**PROBLEM:** Each line from the start of the data below through the one containing "range ( len" must be reproduced exactly.
*** PROVIDED RECORDS Section Begins ***
-- pv_equiv track=rewrite | github.com/Mohamed-Fawzi/Password-Generator- | password generator.py | create_list_of_2_names
-- ===== SOURCE A (Python) =====
-- def create_list_of_subsequence(word):
--     name=[]
--     for i in range ( len (word)-1):
--         name.append(word[i])
--         for j in range (i+1 ,  len (word)) :
--             name.append( name[-1] + word[j] )
--     name.append( word[-1] )
--     return( name )
--
-- def create_list_of_2_names(word1,word2):
--
--     output=[]
--     l1=create_list_of_subsequence(word1)[:len(word1)]
--     l2=create_list_of_subsequence(word2)[:len(word2)]
--     for ch1 in l1:
--         for ch2 in l2:
--             output.append(ch1+ch2)
--
--     return( output)
-- ===== SOURCE B (Python) =====
-- def create_list_of_2_names(word1, word2):
--     # build the prefix lists directly (A generates all O(n^2) substrings and slices)
--     p1 = [word1[:k] for k in range(1, len(word1) + 1)]
--     p2 = [word2[:k] for k in range(1, len(word2) + 1)]
--     return [a + b for a in p1 for b in p2]
-- ===== Notes on version B (the rewrite author's own statement) =====
-- stated objective: simpler
-- what changed: B builds the two prefix lists directly with slices instead of generating every contiguous substring of each word and truncating, then cross-concatenates them with a comprehension.
-- crash fix: A raises IndexError (word[-1] on an empty string) when word1 or word2 is empty; B returns [] there. — e.g. on create_list_of_2_names("", "ab"): A raises IndexError, B returns []
import Mathlib
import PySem

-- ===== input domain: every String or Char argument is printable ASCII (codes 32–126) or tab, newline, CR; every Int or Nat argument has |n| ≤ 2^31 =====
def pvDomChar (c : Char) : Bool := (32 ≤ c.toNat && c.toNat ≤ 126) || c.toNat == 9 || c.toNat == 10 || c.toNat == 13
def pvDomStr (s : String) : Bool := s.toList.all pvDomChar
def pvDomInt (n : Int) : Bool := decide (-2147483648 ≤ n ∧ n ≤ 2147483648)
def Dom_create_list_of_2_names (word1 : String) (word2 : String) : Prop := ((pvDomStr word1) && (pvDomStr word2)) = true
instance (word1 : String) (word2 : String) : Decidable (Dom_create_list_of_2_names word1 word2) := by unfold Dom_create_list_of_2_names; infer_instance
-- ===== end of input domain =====

-- B replaces A's generate-all-substrings-then-truncate with direct prefix lists (shorter and plainer; same overall cost, dominated by the output size).
-- A raises IndexError on an empty word (word[-1]); those inputs are outside Pre_ and B returns [] there.


-- ===== PORT A =====
-- create_list_of_subsequence, on List Char (strings handled per PySem convention);
-- word[-1] / name[-1] are PySem.List.pyGetD with index -1 (default never read inside Pre_).
def pvSubseqA (w : List Char) : List (List Char) :=
  ((PySem.List.pyRange 0 ((w.length : Int) - 1)).foldl (fun name i =>
      (PySem.List.pyRange (i + 1) (w.length : Int)).foldl
        (fun name j => name ++ [PySem.List.pyGetD name (-1) [] ++ [PySem.List.pyGetD w j ' ']])
        (name ++ [[PySem.List.pyGetD w i ' ']]))
    []) ++ [[PySem.List.pyGetD w (-1) ' ']]

def create_list_of_2_names (word1 : String) (word2 : String) : List String :=
  let l1 := PySem.List.slice (pvSubseqA word1.toList) none (some (word1.toList.length : Int))
  let l2 := PySem.List.slice (pvSubseqA word2.toList) none (some (word2.toList.length : Int))
  (l1.foldl (fun out ch1 => l2.foldl (fun out ch2 => out ++ [ch1 ++ ch2]) out) []).map String.ofList

-- ===== PORT B =====
-- [word[:k] for k in range(1, len(word)+1)]
def pvPrefixes (w : List Char) : List (List Char) :=
  (PySem.List.pyRange 1 ((w.length : Int) + 1)).map (fun k => PySem.List.slice w none (some k))

def create_list_of_2_names_alt (word1 : String) (word2 : String) : List String :=
  ((pvPrefixes word1.toList).flatMap
    (fun a => (pvPrefixes word2.toList).map (fun b => a ++ b))).map String.ofList

-- ===== PRECONDITION & SPEC =====
-- Pre_ excludes exactly the inputs on which A raises IndexError: an empty word1 or word2.
def Pre_create_list_of_2_names (word1 : String) (word2 : String) : Prop :=
  word1.toList ≠ [] ∧ word2.toList ≠ []
instance (word1 : String) (word2 : String) : Decidable (Pre_create_list_of_2_names word1 word2) := by unfold Pre_create_list_of_2_names; infer_instance
def pvWitness_create_list_of_2_names : String × String := ("ab", "c")

-- A raises IndexError when word1 or word2 is empty; B returns [] there.
def Raises_create_list_of_2_names (word1 : String) (word2 : String) : Prop :=
  word1.toList = [] ∨ word2.toList = []
instance (word1 : String) (word2 : String) : Decidable (Raises_create_list_of_2_names word1 word2) := by unfold Raises_create_list_of_2_names; infer_instance
def pvRaiseWitness_create_list_of_2_names : String × String := ("", "ab")
def pvRaiseWitnessOut_create_list_of_2_names : List String := []

def Spec_create_list_of_2_names (word1 : String) (word2 : String) (out : List String) : Prop := out = create_list_of_2_names_alt word1 word2
instance (word1 : String) (word2 : String) (out : List String) : Decidable (Spec_create_list_of_2_names word1 word2 out) := by unfold Spec_create_list_of_2_names; infer_instance

-- ===== CLAIM (what is proved, stated in full; the proofs are below) =====
def Claim_equal_create_list_of_2_names : Prop := ∀ (word1 : String) (word2 : String), Dom_create_list_of_2_names word1 word2 → Pre_create_list_of_2_names word1 word2 → Spec_create_list_of_2_names word1 word2 (create_list_of_2_names word1 word2)
def Claim_raises_create_list_of_2_names : Prop := (∀ (word1 : String) (word2 : String), Dom_create_list_of_2_names word1 word2 → Raises_create_list_of_2_names word1 word2 → ¬ Pre_create_list_of_2_names word1 word2) ∧ (Dom_create_list_of_2_names (pvRaiseWitness_create_list_of_2_names.1) (pvRaiseWitness_create_list_of_2_names.2) ∧ Raises_create_list_of_2_names (pvRaiseWitness_create_list_of_2_names.1) (pvRaiseWitness_create_list_of_2_names.2) ∧ create_list_of_2_names_alt (pvRaiseWitness_create_list_of_2_names.1) (pvRaiseWitness_create_list_of_2_names.2) = pvRaiseWitnessOut_create_list_of_2_names)

-- ===== LEMMAS AND PROOFS =====

-- name[-1] of a list just appended to is the appended element
theorem pvGetD_neg_one_append {α : Type} (l : List α) (x d : α) :
    PySem.List.pyGetD (l ++ [x]) (-1) d = x := by
  simp [PySem.List.pyGetD, PySem.List.pyGet?, PySem.List.pyIdx?]

-- the prefixes of w, by length 1..n
def pvPrefs (w : List Char) : List (List Char) :=
  (List.range w.length).map (fun i => w.take (i + 1))

theorem pvPrefixes_eq (w : List Char) : pvPrefixes w = pvPrefs w := by
  unfold pvPrefixes pvPrefs
  induction w.length with
  | zero => simp [PySem.List.pyRange]
  | succ n ih =>
      rw [show ((n + 1 : Nat) : Int) + 1 = ((n : Int) + 1) + 1 by push_cast; ring,
        PySem.List.pyRange_one_succ_right (by omega), List.range_succ]
      simp only [List.map_append, ih, List.map_cons, List.map_nil]
      congr 1
      rw [show ((n : Int) + 1) = ((n + 1 : Nat) : Int) by push_cast; ring,
        PySem.List.slice_to_natCast]

-- the inner j-loop, started with last element w.take k, appends the longer prefixes
theorem pvInner (w : List Char) (m : Nat) : ∀ (k : Nat), 1 ≤ k → k + m = w.length →
    ∀ (acc : List (List Char)), PySem.List.pyGetD acc (-1) [] = w.take k →
    (PySem.List.pyRange (k : Int) (w.length : Int)).foldl
      (fun name j => name ++ [PySem.List.pyGetD name (-1) [] ++ [PySem.List.pyGetD w j ' ']]) acc
    = acc ++ (List.range m).map (fun i => w.take (k + 1 + i)) := by
  induction m with
  | zero =>
      intro k _ hk acc _
      rw [show (k : Int) = (w.length : Int) by omega]
      simp [PySem.List.pyRange]
  | succ m ih =>
      intro k hk1 hk acc hlast
      have hkl : k < w.length := by omega
      rw [PySem.List.pyRange_one_cons (by exact_mod_cast hkl)]
      simp only [List.foldl_cons, hlast]
      rw [show (k : Int) + 1 = ((k + 1 : Nat) : Int) by push_cast; ring]
      rw [PySem.List.pyGetD_ofNat w k ' ' hkl]
      have hstep : w.take k ++ [w[k]] = w.take (k + 1) :=
        (List.take_succ_eq_append_getElem hkl).symm
      rw [hstep, ih (k + 1) (by omega) (by omega) _ (pvGetD_neg_one_append _ _ _)]
      rw [List.range_succ_eq_map]
      simp [List.append_assoc, Function.comp]
      intro a _
      omega

-- each outer step only appends to name
theorem pvOuter_prefix (w : List Char) (l : List Int) (acc : List (List Char)) :
    ∃ r, (l.foldl (fun name i =>
        (PySem.List.pyRange (i + 1) (w.length : Int)).foldl
          (fun name j => name ++ [PySem.List.pyGetD name (-1) [] ++ [PySem.List.pyGetD w j ' ']])
          (name ++ [[PySem.List.pyGetD w i ' ']])) acc) = acc ++ r := by
  induction l generalizing acc with
  | nil => exact ⟨[], by simp⟩
  | cons i t ih =>
      have hin : ∀ (l2 : List Int) (a : List (List Char)), ∃ r2,
          (l2.foldl (fun name j => name ++ [PySem.List.pyGetD name (-1) [] ++ [PySem.List.pyGetD w j ' ']]) a)
          = a ++ r2 := by
        intro l2
        induction l2 with
        | nil => exact fun a => ⟨[], by simp⟩
        | cons j t2 ih2 =>
            intro a
            obtain ⟨r2, hr2⟩ := ih2 (a ++ [PySem.List.pyGetD a (-1) [] ++ [PySem.List.pyGetD w j ' ']])
            exact ⟨_, by simpa [List.append_assoc] using hr2⟩
      obtain ⟨r1, hr1⟩ := hin (PySem.List.pyRange (i + 1) (w.length : Int))
        (acc ++ [[PySem.List.pyGetD w i ' ']])
      obtain ⟨r, hr⟩ := ih (acc ++ [[PySem.List.pyGetD w i ' ']] ++ r1)
      refine ⟨[[PySem.List.pyGetD w i ' ']] ++ r1 ++ r, ?_⟩
      simp only [List.foldl_cons]
      rw [hr1, hr]
      simp [List.append_assoc]

-- l1 as computed by A is exactly the prefix list
theorem pvSliceA_eq (w : List Char) (hw : w ≠ []) :
    PySem.List.slice (pvSubseqA w) none (some (w.length : Int)) = pvPrefs w := by
  rw [PySem.List.slice_to_natCast]
  obtain ⟨c, t⟩ := List.exists_cons_of_ne_nil hw
  obtain ⟨t, rfl⟩ := t
  unfold pvSubseqA
  rcases eq_or_ne t [] with rfl | ht
  · have h1 : PySem.List.pyGetD [c] (-1) ' ' = c := by
      simpa using pvGetD_neg_one_append ([] : List Char) c ' '
    simp [PySem.List.pyRange, pvPrefs, h1]
  · have hn : 2 ≤ (c :: t).length := by
      cases t with
      | nil => exact absurd rfl ht
      | cons a b => simp only [List.length_cons]; omega
    have h01 : (0 : Int) < ((c :: t).length : Int) - 1 := by omega
    rw [PySem.List.pyRange_one_cons h01]
    simp only [List.foldl_cons, List.nil_append, zero_add]
    have h0 : PySem.List.pyGetD (c :: t) (0 : Int) ' ' = c := by
      exact PySem.List.pyGetD_ofNat (c :: t) 0 ' ' (by simp)
    have hinner := pvInner (c :: t) t.length 1 (by omega) (by simp; omega) [[c]]
      (by simpa using pvGetD_neg_one_append ([] : List (List Char)) [c] [])
    simp only [Nat.cast_one] at hinner
    rw [h0, hinner]
    obtain ⟨r, hr⟩ := pvOuter_prefix (c :: t) (PySem.List.pyRange (1 : Int) (((c :: t).length : Int) - 1))
      ([[c]] ++ (List.range t.length).map (fun i => (c :: t).take (1 + 1 + i)))
    rw [hr]
    have hP : pvPrefs (c :: t)
        = [[c]] ++ (List.range t.length).map (fun i => (c :: t).take (1 + 1 + i)) := by
      unfold pvPrefs
      simp only [List.length_cons, List.range_succ_eq_map, List.map_cons, List.map_map,
        List.singleton_append]
      refine congrArg₂ _ rfl ?_
      refine List.map_congr_left ?_
      intro a _
      simp only [Function.comp_apply]
      congr 1
      omega
    have hPlen : ([[c]] ++ (List.range t.length).map (fun i => (c :: t).take (1 + 1 + i))).length
        = (c :: t).length := by simp
    rw [List.append_assoc, ← hPlen, List.take_left]
    exact hP.symm

-- ===== VERDICT (by name: the statement is the Claim_ definition above) =====
theorem create_list_of_2_names_spec : Claim_equal_create_list_of_2_names := by
  intro word1 word2 _ hpre
  unfold Spec_create_list_of_2_names create_list_of_2_names create_list_of_2_names_alt
  rw [pvSliceA_eq word1.toList hpre.1, pvSliceA_eq word2.toList hpre.2,
    pvPrefixes_eq, pvPrefixes_eq]
  dsimp only
  congr 1
  calc (pvPrefs word1.toList).foldl
        (fun out ch1 => (pvPrefs word2.toList).foldl (fun out ch2 => out ++ [ch1 ++ ch2]) out) []
      = (pvPrefs word1.toList).foldl
        (fun out ch1 => out ++ (pvPrefs word2.toList).map (fun ch2 => ch1 ++ ch2)) [] :=
        PySem.List.foldl_congr_mem _ _ _ _ (fun acc x _ => PySem.List.foldl_append_singleton_eq_map _ _ _)
    _ = [] ++ (pvPrefs word1.toList).flatMap
          (fun a => (pvPrefs word2.toList).map (fun b => a ++ b)) :=
        PySem.List.foldl_append_eq_flatMap _ _ _
    _ = _ := by simp

def create_list_of_2_names_raises : Claim_raises_create_list_of_2_names := by
  unfold Claim_raises_create_list_of_2_names
  refine ⟨?_, by decide⟩
  intro w1 w2 _ hr hpre
  rcases hr with h | h
  · exact hpre.1 h
  · exact hpre.2 h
*** PROVIDED RECORDS Section Ends ***
**ANSWER SECTION:**
-- pv_equiv track=rewrite | github.com/Mohamed-Fawzi/Password-Generator- | password generator.py | create_list_of_2_names
-- ===== SOURCE A (Python) =====
-- def create_list_of_subsequence(word):
--     name=[]
--     for i in range ( len (word)-1):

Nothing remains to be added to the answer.